For a few bucks, the Internet will cough up similar information about many people, such as their political party, email addresses, interests (such as sports), names of relatives and roommates, and the value of their home. One site, which is annoying an anti-crime activist in La Mesa (according to patch.com), will provide a map of your neighborhood along with phone numbers of the folks who live near you.
A Big Oops in City Redistricting
Uh-oh: The city’s plan to redraw the boundaries of its electoral districts will leave a few neighborhoods without a City Council member until December 2012.

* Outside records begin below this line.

-- pv_equiv track=rewrite | github.com/jina0924/Algorithm | Programmers/Prev/Q2/s1.py | solution
-- ===== SOURCE A (Python) =====
-- from collections import deque
--
-- def solution(land):
--     n, m = len(land), len(land[0])
--     data = [0] * m
--     dr, dc = (-1, 1, 0, 0), (0, 0, -1, 1)
--
--
--     def bfs(r, c):
--         queue = deque([(r, c)])
--         land[r][c] = 0
--         cnt = 0
--         cols = set()
--
--         while queue:
--             cr, cc = queue.popleft()
--             cnt += 1
--             cols.add(cc)
--             for d in range(4):
--                 nr, nc = cr + dr[d], cc + dc[d]
--                 if 0 <= nr < n and 0 <= nc < m and land[nr][nc]:
--                     land[nr][nc] = 0
--                     queue.append((nr, nc))
--
--         return cnt, cols
--
--
--     for r in range(n):
--         for c in range(m):
--             if land[r][c]:
--                 cnt, cols = bfs(r, c)
--                 for col in cols:
--                     data[col] += cnt
--
--     return max(data)
-- ===== SOURCE B (Python) =====
-- def solution(land):
--     n, m = len(land), len(land[0])
--     # connected-component labeling with union-by-global-relabel (no flood fill)
--     label = {}
--     for r in range(n):
--         for c in range(m):
--             if land[r][c]:
--                 label[(r, c)] = r * m + c
--                 if (r - 1, c) in label:
--                     label[(r, c)] = label[(r - 1, c)]
--                 if (r, c - 1) in label:
--                     a, b = label[(r, c - 1)], label[(r, c)]
--                     if a != b:
--                         for k in label:
--                             if label[k] == b:
--                                 label[k] = a
--     groups = {}
--     for (r, c), lab in label.items():
--         if lab not in groups:
--             groups[lab] = (0, set())
--         cnt, cols = groups[lab]
--         cols.add(c)
--         groups[lab] = (cnt + 1, cols)
--     data = [0] * m
--     for cnt, cols in groups.values():
--         for col in cols:
--             data[col] += cnt
--     return max(data)
-- ===== Notes on version B (the rewrite author's own statement) =====
-- stated objective: alternative
-- what changed: The mutating BFS flood fill (deque per component, zeroing the grid) is replaced by connected-component labeling: one row-major pass assigns each land cell a label and merges labels with the up/left neighbours (union by global relabel, no queue/stack and no grid mutation), then a grouping pass aggregates per-label size and column set before filling the per-column totals.
import Mathlib
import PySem

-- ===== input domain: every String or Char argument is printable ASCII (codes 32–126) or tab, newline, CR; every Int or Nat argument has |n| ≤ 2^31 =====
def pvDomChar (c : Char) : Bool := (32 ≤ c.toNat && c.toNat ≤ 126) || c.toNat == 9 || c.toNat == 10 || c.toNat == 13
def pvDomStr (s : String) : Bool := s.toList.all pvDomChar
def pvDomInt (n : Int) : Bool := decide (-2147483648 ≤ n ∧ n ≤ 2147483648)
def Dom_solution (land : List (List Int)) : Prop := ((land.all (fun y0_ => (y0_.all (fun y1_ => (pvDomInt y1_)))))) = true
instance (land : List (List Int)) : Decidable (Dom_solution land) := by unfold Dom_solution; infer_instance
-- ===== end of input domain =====

-- One-line summary: B replaces A's grid-mutating BFS flood fill by connected-component labeling
-- (union by global relabel) plus a grouping pass; equivalence is about the RETURN value only
-- (Python A zeroes `land` in place, Python B does not mutate it).


-- ===== PORT A =====
-- `land[r][c]` / `land[r][c] = 0`; exact for the in-range indices at which the ports use them
-- (every access in both Pythons is guarded by `0 <= i < len`, or by Pre_solution for the outer scan).
def gRead (g : List (List Int)) (r c : Int) : Int :=
  (PySem.List.pyGet? ((PySem.List.pyGet? g r).getD []) c).getD 0

def gZero (g : List (List Int)) (r c : Int) : List (List Int) :=
  PySem.List.pySetD g r (PySem.List.pySetD ((PySem.List.pyGet? g r).getD []) c 0)

-- body of A's `for d in range(4)` neighbour loop (dr = (-1,1,0,0), dc = (0,0,-1,1))
def stepA (n m cr cc : Int) (s : List (List Int) × List (Int × Int)) (d : Int) :
    List (List Int) × List (Int × Int) :=
  let nr := cr + PySem.List.pyGetD [-1, 1, 0, 0] d 0
  let nc := cc + PySem.List.pyGetD [0, 0, -1, 1] d 0
  if 0 ≤ nr ∧ nr < n ∧ 0 ≤ nc ∧ nc < m ∧ gRead s.1 nr nc ≠ 0 then
    (gZero s.1 nr nc, s.2 ++ [(nr, nc)])
  else s

-- number of nonzero grid entries: termination measure for A's BFS loop
def gridNZ (g : List (List Int)) : Nat := (g.map (fun row => row.countP (fun v => v != 0))).sum

theorem pvSumSetLt {l : List Nat} {i : Nat} {a : Nat} (h : i < l.length) (ha : a < l[i]) :
    (l.set i a).sum < l.sum := by
  induction l generalizing i with
  | nil => simp at h
  | cons x t ih =>
    cases i with
    | zero => simpa using Nat.add_lt_add_right (by simpa using ha) t.sum
    | succ i =>
      have := ih (i := i) (by simpa using h) (by simpa using ha)
      simpa using Nat.add_lt_add_left this x

theorem pvCountPSetZero {row : List Int} {j : Nat} (h : j < row.length) (hv : row[j] ≠ 0) :
    (row.set j 0).countP (fun v => v != 0) < row.countP (fun v => v != 0) := by
  induction row generalizing j with
  | nil => simp at h
  | cons x t ih =>
    cases j with
    | zero =>
      have hx : x ≠ 0 := by simpa using hv
      simp [hx]
    | succ j =>
      have := ih (j := j) (by simpa using h) (by simpa using hv)
      have hset : (x :: t).set (j + 1) 0 = x :: t.set j 0 := by simp
      rw [hset]
      simp only [List.countP_cons]
      omega

theorem gridNZ_gZero_lt (g : List (List Int)) (r c : Int) (hr : 0 ≤ r) (hc : 0 ≤ c)
    (h : gRead g r c ≠ 0) : gridNZ (gZero g r c) < gridNZ g := by
  unfold gRead at h
  rw [PySem.List.pyGet?_of_nonneg _ hr] at h
  rcases hg : g[r.toNat]? with _ | row
  · rw [hg] at h; simp [PySem.List.pyGet?] at h
  rw [hg] at h
  simp only [Option.getD_some] at h
  have hi : r.toNat < g.length := (List.getElem?_eq_some_iff.mp hg).1
  rcases hrowv : row[c.toNat]? with _ | v
  · rw [PySem.List.pyGet?_of_nonneg _ hc, hrowv] at h; simp at h
  have hj : c.toNat < row.length := (List.getElem?_eq_some_iff.mp hrowv).1
  rw [PySem.List.pyGet?_of_nonneg _ hc, hrowv] at h
  simp only [Option.getD_some] at h
  unfold gZero gridNZ
  rw [PySem.List.pyGet?_of_nonneg _ hr, hg]
  simp only [Option.getD_some]
  rw [PySem.List.pySetD_of_nonneg _ _ hc, PySem.List.pySetD_of_nonneg _ _ hr]
  rw [List.map_set]
  have hlen : r.toNat < (g.map (fun row => row.countP (fun v => v != 0))).length := by
    rw [List.length_map]; exact hi
  apply pvSumSetLt hlen
  have hrow : (g.map (fun row => row.countP (fun v => v != 0)))[r.toNat]'hlen =
      row.countP (fun v => v != 0) := by
    rw [List.getElem_map]
    congr 1
    exact List.getElem?_eq_some_iff.mp hg |>.2
  rw [hrow]
  exact pvCountPSetZero hj (by rw [(List.getElem?_eq_some_iff.mp hrowv).2]; exact h)

theorem stepA_one (n m cr cc : Int) (d : Int) (s : List (List Int) × List (Int × Int)) :
    gridNZ (stepA n m cr cc s d).1 + (stepA n m cr cc s d).2.length ≤
      gridNZ s.1 + s.2.length := by
  unfold stepA
  dsimp only
  split
  · rename_i hcond
    obtain ⟨h1, _, h3, _, h5⟩ := hcond
    have := gridNZ_gZero_lt s.1 _ _ h1 h3 h5
    simp only [List.length_append, List.length_cons, List.length_nil]
    omega
  · omega

theorem stepA_measure (n m cr cc : Int) (l : List Int) (s : List (List Int) × List (Int × Int)) :
    gridNZ (l.foldl (stepA n m cr cc) s).1 + (l.foldl (stepA n m cr cc) s).2.length ≤
      gridNZ s.1 + s.2.length := by
  induction l generalizing s with
  | nil => simp
  | cons d t ih =>
    simp only [List.foldl_cons]
    exact le_trans (ih _) (stepA_one n m cr cc d s)

-- A's `while queue:` loop
def bfsLoop (n m : Int) (g : List (List Int)) (q : List (Int × Int)) (cnt : Int)
    (cols : PySem.Set Int) : List (List Int) × Int × PySem.Set Int :=
  match q with
  | [] => (g, cnt, cols)
  | (cr, cc) :: rest =>
    let s := (PySem.List.pyRange 0 4 1).foldl (stepA n m cr cc) (g, rest)
    bfsLoop n m s.1 s.2 (cnt + 1) (PySem.Set.add cols cc)
termination_by gridNZ g + q.length
decreasing_by
  have := stepA_measure n m cr cc (PySem.List.pyRange 0 4 1) (g, rest)
  have hq : ((cr, cc) :: rest).length = rest.length + 1 := rfl
  dsimp only at this ⊢
  omega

But before you folks in City Heights, Kensington-Talmadge and the College Area start doing your best Glenn Close imitation (“I will not be ignored!”), be aware that council members are working on a solution that will allow you to still be represented. It might mean a lot of extra work for one councilman’s staff, though, even though there’s no extra money to pay for it.

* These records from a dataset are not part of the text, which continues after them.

lemma mapRange_getD {α : Type} (f : Nat → α) (R r : Nat) (d : α) (hr : r < R) :
    ((List.range R).map f).getD r d = f r := by
  rw [List.getD_eq_getElem _ _ (by simpa using hr)]
  simp

lemma mapRange_set {α : Type} (f : Nat → α) (R r : Nat) (v : α) :
    ((List.range R).map f).set r v = (List.range R).map (fun j => if j = r then v else f j) := by
  apply List.ext_getElem
  · simp
  · intro i h1 h2
    simp only [List.getElem_set, List.getElem_map, List.getElem_range]
    by_cases h : r = i
    · subst h; simp
    · rw [if_neg h, if_neg (by omega)]

lemma zig_loop (l : List Char) (R : Nat) (hR : 2 ≤ R) :
    ∀ k, k ≤ l.length →
    (l.take k).foldl (pvZigStep (R : Int)) (List.replicate R [], 0, 1)
      = ((List.range R).map (fun r =>
            ((List.range k).filter (fun i => pvRowN R i == r)).map (fun i => l.getD i ' ')),
         (pvRowN R k : Int), pvDirP R k) := by
  intro k
  induction k with
  | zero =>
    intro _
    simp only [List.take_zero, List.foldl_nil, List.range_zero, List.filter_nil, List.map_nil]
    have hrow : pvRowN R 0 = 0 := by
      unfold pvRowN
      simp
    rw [hrow]
    have hmap : (List.range R).map (fun _ : Nat => ([] : List Char)) = List.replicate R [] := by
      rw [List.map_const']
      simp
    rw [hmap]
    rfl
  | succ k ih =>
    intro hk1
    have hk : k < l.length := hk1
    rw [List.take_succ, List.getElem?_eq_getElem hk]
    simp only [Option.toList_some]
    rw [List.foldl_append, ih (le_of_lt hk), List.foldl_cons, List.foldl_nil]
    simp only [pvZigStep]
    have hrlt : pvRowN R k < R := pvRowN_lt R k hR
    rw [Prod.mk.injEq, Prod.mk.injEq]
    refine ⟨?_, ?_, ?_⟩
    · -- rows component
      simp only [Int.toNat_natCast]
      rw [mapRange_getD _ _ _ _ hrlt, mapRange_set]
      apply List.map_congr_left
      intro j hj
      rw [List.range_succ, List.filter_append]
      by_cases hjr : j = pvRowN R k
      · subst hjr
        rw [if_pos rfl]
        have hfk : ([k].filter (fun i => pvRowN R i == pvRowN R k)) = [k] := by simp
        rw [hfk, List.map_append]
        simp [List.getElem?_eq_getElem hk]
      · rw [if_neg hjr]
        have hfk : ([k].filter (fun i => pvRowN R i == j)) = [] := by
          simp only [List.filter_cons, List.filter_nil]
          rw [if_neg]
          simp only [beq_iff_eq]
          omega
        rw [hfk, List.append_nil]
    · -- rail component
      rw [pvDir_step R k hR, ← pvRow_step R k hR]
    · -- direction component
      rw [pvDir_step R k hR]
      unfold pvDirP
      rw [if_neg (by omega)]
      simp
-- pv_equiv track=rewrite | github.com/adityabalaji97/cricket-data-thing | services/match_preview.py | validate_llm_narrative
-- ===== SOURCE A (Python) =====
-- from typing import Any, Dict, List, Optional
--
-- def _parse_markdown_sections(markdown_text: str) -> List[Dict[str, Any]]:
--     lines = (markdown_text or "").splitlines()
--     sections: List[Dict[str, Any]] = []
--     current: Optional[Dict[str, Any]] = None
--     for raw in lines:
--         line = raw.strip()
--         if not line:
--             continue
--         if line.startswith("## "):
--             if current:
--                 sections.append(current)
--             current = {"title": line[3:].strip(), "bullets": []}
--             continue
--         if line.startswith("- "):
--             if current is None:
--                 continue
--             current["bullets"].append(line[2:].strip())
--     if current:
--         sections.append(current)
--     return sections
--
-- def validate_llm_narrative(candidate_markdown: str) -> bool:
--     parsed = _parse_markdown_sections(candidate_markdown)
--     # Must have exactly 5 sections
--     if len(parsed) != 5:
--         return False
--     # Section titles must match (case-insensitive)
--     expected = ["Venue Profile", "Form Guide", "Head-to-Head", "Key Matchup Factor", "Preview Take"]
--     for p, e in zip(parsed, expected):
--         if p.get("title", "").strip().lower() != e.lower():
--             return False
--     # Each section must have 1-3 bullets
--     for s in parsed:
--         bullets = s.get("bullets") or []
--         if not (1 <= len(bullets) <= 3):
--             return False
--     # DROP the "all numbers preserved" check — the LLM should be selective
--     return True
-- ===== SOURCE B (Python) =====
-- def validate_llm_narrative(candidate_markdown: str) -> bool:
--     # Single fused pass: no intermediate sections list, only a position index
--     # and the bullet count of the currently open section.
--     expected = ("venue profile", "form guide", "head-to-head",
--                 "key matchup factor", "preview take")
--     idx = 0          # sections opened so far
--     cur = None       # bullet count of the open section, or None before the first header
--     for raw in candidate_markdown.splitlines():
--         line = raw.strip()
--         if line.startswith("## "):
--             if cur is not None and not (1 <= cur <= 3):
--                 return False
--             if idx >= 5 or line[3:].strip().lower() != expected[idx]:
--                 return False
--             idx += 1
--             cur = 0
--         elif line.startswith("- ") and cur is not None:
--             cur += 1
--     return cur is not None and 1 <= cur <= 3 and idx == 5
-- ===== Notes on version B (the rewrite author's own statement) =====
-- stated objective: alternative
-- what changed: Replaced A's two-phase design (parse the markdown into a list of section dicts, then run three validation passes over it) by a single fused streaming pass that keeps only a section counter and the open section's bullet count and fails fast.
import Mathlib
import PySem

Supervisor Horn’s Memory Back on Track
San Diego Fact Check recently bestowed a rare and uncoveted “Huckster Propaganda” verdict on County Supervisor Bill Horn for making numerous false claims in the tale he spun about being a civil rights activist in the 1960s. However, we couldn’t determine the truth behind one of Horn’s claims, that he’d worked for Ralph Abernathy, a top aide to Martin Luther King Jr.
The claim seemed suspicious because Abernathy apparently never led any efforts in California. A spokesman for Horn told us that his memory had faded. But this week, the public finally got an answer from the supervisor himself. Horn responded to a question at a board of supervisors meeting by saying he “did not specifically work for Ralph Abernathy. I was 19 years old. I heard him speak… I didn’t want to give the impression I worked specifically for him. I worked for CORE,” the Congress of Racial Equality.

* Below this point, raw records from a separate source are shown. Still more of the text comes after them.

-- pv_equiv track=rewrite | github.com/WestEastZ/codingTest | 프로그래머스/2/42586. 기능개발/기능개발.py | solution
-- ===== SOURCE A (Python) =====
-- from collections import deque
--
-- def solution(progresses, speeds):
--
--     answer = []
--     qu = deque()
--
--
--     for task, speed in zip(progresses, speeds):
--         task_count = 0
--
--         while task < 100:
--             task += speed
--             task_count += 1
--
--         qu.append(task_count)
--
--     while qu:
--         count = 1
--         day = qu.popleft()
--
--         while qu and day >= qu[0]:
--             qu.popleft()
--             count += 1
--         answer.append(count)
--
--     return answer
-- ===== SOURCE B (Python) =====
-- def solution(progresses, speeds):
--     # Phase 1: remaining days per task by ceiling division instead of a day-by-day loop.
--     days = [0 if p >= 100 else -((p - 100) // s) for p, s in zip(progresses, speeds)]
--     # Phase 2: one pass grouping against the leader (first day of the current group).
--     answer = []
--     leader, count = 0, 0
--     for d in days:
--         if count == 0:
--             leader, count = d, 1
--         elif d <= leader:
--             count += 1
--         else:
--             answer.append(count)
--             leader, count = d, 1
--     if count:
--         answer.append(count)
--     return answer
-- ===== Notes on version B (the rewrite author's own statement) =====
-- stated objective: faster
-- what changed: Replaces the day-by-day while loop with a closed-form ceiling division per task and the deque popleft grouping with a single fold keeping a leader and running count.
import Mathlib
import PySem

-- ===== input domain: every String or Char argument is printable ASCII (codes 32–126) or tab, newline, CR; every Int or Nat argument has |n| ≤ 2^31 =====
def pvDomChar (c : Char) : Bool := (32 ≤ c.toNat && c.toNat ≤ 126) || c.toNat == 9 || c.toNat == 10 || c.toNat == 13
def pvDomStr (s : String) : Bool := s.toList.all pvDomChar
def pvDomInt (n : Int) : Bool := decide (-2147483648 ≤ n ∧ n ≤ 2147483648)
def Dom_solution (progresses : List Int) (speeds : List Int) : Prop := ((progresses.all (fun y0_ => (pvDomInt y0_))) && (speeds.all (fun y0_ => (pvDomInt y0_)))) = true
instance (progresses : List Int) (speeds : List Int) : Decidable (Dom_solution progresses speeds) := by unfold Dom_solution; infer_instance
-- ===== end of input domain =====

-- B replaces A's day-by-day simulation and deque popping with a closed-form ceiling
-- division per task and a single leader/count fold (return-value equivalence).

-- ===== PORT A =====
-- inner 'while task < 100: task += speed; task_count += 1'; the fuel only totalizes
-- the loop (with fuel (100 - task).toNat it performs exactly Python's iterations
-- whenever the Python loop terminates, i.e. speed > 0 or task ≥ 100).
def loopA (task speed count : Int) : Nat → Int
  | 0 => count
  | fuel + 1 => if task < 100 then loopA (task + speed) speed (count + 1) fuel else count

-- inner 'while qu and day >= qu[0]' together with the restart of the outer while
def goA (day count : Int) : List Int → List Int
  | [] => [count]
  | x :: xs => if day ≥ x then goA day (count + 1) xs else count :: goA x 1 xs

-- outer 'while qu'
def groupA : List Int → List Int
  | [] => []
  | d :: rest => goA d 1 rest

def solution (progresses : List Int) (speeds : List Int) : List Int :=
  let qu := (progresses.zip speeds).foldl
    (fun q ts => q ++ [loopA ts.1 ts.2 0 (100 - ts.1).toNat]) []
  groupA qu

-- ===== PORT B =====
def stepB (st : List Int × Int × Int) (d : Int) : List Int × Int × Int :=
  if st.2.2 = 0 then (st.1, d, 1)
  else if d ≤ st.2.1 then (st.1, st.2.1, st.2.2 + 1)
  else (st.1 ++ [st.2.2], d, 1)

def solution_alt (progresses : List Int) (speeds : List Int) : List Int :=
  let days := (progresses.zip speeds).map
    (fun ts => if ts.1 ≥ 100 then 0 else -(PySem.Int.floordiv (ts.1 - 100) ts.2))
  let st := days.foldl stepB ([], 0, 0)
  if st.2.2 ≠ 0 then st.1 ++ [st.2.2] else st.1

-- ===== PRECONDITION & SPEC =====
-- Pre_ excludes exactly the inputs where A's inner while never terminates
-- (an unfinished task with speed ≤ 0): Python A diverges there.
def Pre_solution (progresses : List Int) (speeds : List Int) : Prop :=
  ∀ ts ∈ progresses.zip speeds, 100 ≤ ts.1 ∨ 0 < ts.2
instance (progresses : List Int) (speeds : List Int) : Decidable (Pre_solution progresses speeds) := by unfold Pre_solution; infer_instance
def pvWitness_solution : List Int × List Int := ([93, 30, 55], [1, 30, 5])

def Spec_solution (progresses : List Int) (speeds : List Int) (out : List Int) : Prop := out = solution_alt progresses speeds
instance (progresses : List Int) (speeds : List Int) (out : List Int) : Decidable (Spec_solution progresses speeds out) := by unfold Spec_solution; infer_instance

-- ===== CLAIM (what is proved, stated in full; the proofs are below) =====
def Claim_equal_solution : Prop := ∀ (progresses : List Int) (speeds : List Int), Dom_solution progresses speeds → Pre_solution progresses speeds → Spec_solution progresses speeds (solution progresses speeds)

-- ===== LEMMAS AND PROOFS =====

theorem loopA_eq (s : Int) (hs : 0 < s) :
    ∀ (fuel : Nat) (task c : Int), 100 - task ≤ (fuel : Int) →
      loopA task s c fuel = c + max 0 (-((task - 100) / s)) := by
  intro fuel
  induction fuel with
  | zero =>
      intro task c h
      have h0 : 0 ≤ (task - 100) / s := Int.ediv_nonneg (by omega) (by omega)
      simp only [loopA]
      omega
  | succ n ih =>
      intro task c h
      simp only [loopA]
      by_cases ht : task < 100
      · simp only [ht, if_true]
        rw [ih (task + s) (c + 1) (by omega)]
        have hx : (task - 100) / s < 0 := by
          by_contra hx
          have := (Int.le_ediv_iff_mul_le hs (a := 0) (b := task - 100)).mp (by omega)
          omega
        have hy : (task + s - 100) / s = (task - 100) / s + 1 := by
          have := Int.add_mul_ediv_right (task - 100) 1 (by omega : s ≠ 0)
          have harg : task + s - 100 = task - 100 + 1 * s := by ring
          rw [harg, this]
        omega
      · simp only [ht, if_false]
        have h0 : 0 ≤ (task - 100) / s := Int.ediv_nonneg (by omega) (by omega)
        omega

theorem day_eq (p s : Int) (h : 100 ≤ p ∨ 0 < s) :
    loopA p s 0 (100 - p).toNat =
      (if p ≥ 100 then 0 else -(PySem.Int.floordiv (p - 100) s)) := by
  by_cases hp : 100 ≤ p
  · have : (100 - p).toNat = 0 := by omega
    rw [this]
    simp [loopA, hp]
  · have hs : 0 < s := by tauto
    rw [loopA_eq s hs _ p 0 (by omega)]
    have hx : (p - 100) / s < 0 := by
      by_contra hx
      have := (Int.le_ediv_iff_mul_le hs (a := 0) (b := p - 100)).mp (by omega)
      omega
    rw [PySem.Int.floordiv_eq_ediv_of_pos hs]
    simp only [ge_iff_le, hp, if_false]
    omega

theorem foldl_app (f : Int × Int → Int) :
    ∀ (l : List (Int × Int)) (acc : List Int),
      l.foldl (fun q ts => q ++ [f ts]) acc = acc ++ l.map f := by
  intro l
  induction l with
  | nil => simp
  | cons x xs ih => intro acc; simp [List.foldl_cons, ih]

theorem group_eq :
    ∀ (l ans : List Int) (d c : Int), 1 ≤ c →
      (let st := l.foldl stepB (ans, d, c);
        if st.2.2 ≠ 0 then st.1 ++ [st.2.2] else st.1) = ans ++ goA d c l := by
  intro l
  induction l with
  | nil =>
      intro ans d c hc
      simp only [List.foldl_nil, goA]
      have : c ≠ 0 := by omega
      simp [this]
  | cons x xs ih =>
      intro ans d c hc
      simp only [List.foldl_cons, goA]
      have hc0 : c ≠ 0 := by omega
      by_cases hxd : x ≤ d
      · have hstep : stepB (ans, d, c) x = (ans, d, c + 1) := by
          simp [stepB, hc0, hxd]
        rw [hstep, ih ans d (c + 1) (by omega)]
        simp [ge_iff_le, hxd]
      · have hstep : stepB (ans, d, c) x = (ans ++ [c], x, 1) := by
          simp [stepB, hc0, hxd]
        rw [hstep, ih (ans ++ [c]) x 1 (by omega)]
        simp [ge_iff_le, hxd]

-- ===== VERDICT (by name: the statement is the Claim_ definition above) =====
theorem solution_spec : Claim_equal_solution := by
  intro progresses speeds _ hpre
  unfold Spec_solution solution solution_alt
  rw [foldl_app]
  simp only [List.nil_append]
  have hmap : (progresses.zip speeds).map (fun ts => loopA ts.1 ts.2 0 (100 - ts.1).toNat)
      = (progresses.zip speeds).map
          (fun ts => if ts.1 ≥ 100 then 0 else -(PySem.Int.floordiv (ts.1 - 100) ts.2)) := by
    apply List.map_congr_left
    intro ts hts
    exact day_eq ts.1 ts.2 (hpre ts hts)
  rw [hmap]
  generalize ((progresses.zip speeds).map
      (fun ts => if ts.1 ≥ 100 then 0 else -(PySem.Int.floordiv (ts.1 - 100) ts.2))) = days
  cases days with
  | nil => simp [groupA]
  | cons d rest =>
      have hfirst : stepB ([], 0, 0) d = ([], d, 1) := by simp [stepB]
      simp only [groupA, List.foldl_cons, hfirst]
      exact (group_eq rest [] d 1 (by omega)).symm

• You can help San Diego Fact Check get to the truth and uncover the misleading and false statements of the reality-challenged in our public life. We’ve created a eye-catching poster about Fact Check that you can stick on the wall to encourage people to submit claims for us to investigate.
Behind the Spared Teacher Jobs
San Diego Explained, our video series with NBC7 San Diego, looks at how the city’s schools were able to spare some teacher jobs but may still face plenty of budget drama.
There Goes the Experiment
Researchers at UCSD are out with a new study that finds a component of chocolate appears to help boost the exercise tolerance of middle-aged couch-potato mice. So should you chow down on chocolate chip cookies before a run? Not necessarily. There’s no research in people yet. And the amount of chocolate needed for humans — dark chocolate is best — would be tiny, much less than many of us would be able to eat without demanding more.
Case in point: One of the study authors tells the NYT that his colleagues like to swipe his dark-chocolate bars and eat them whole. “I keep telling them that’s too much. But it doesn’t matter. They want to eat the whole thing, and they do.”
Leave some for the mice, people. Also: “Squeak!”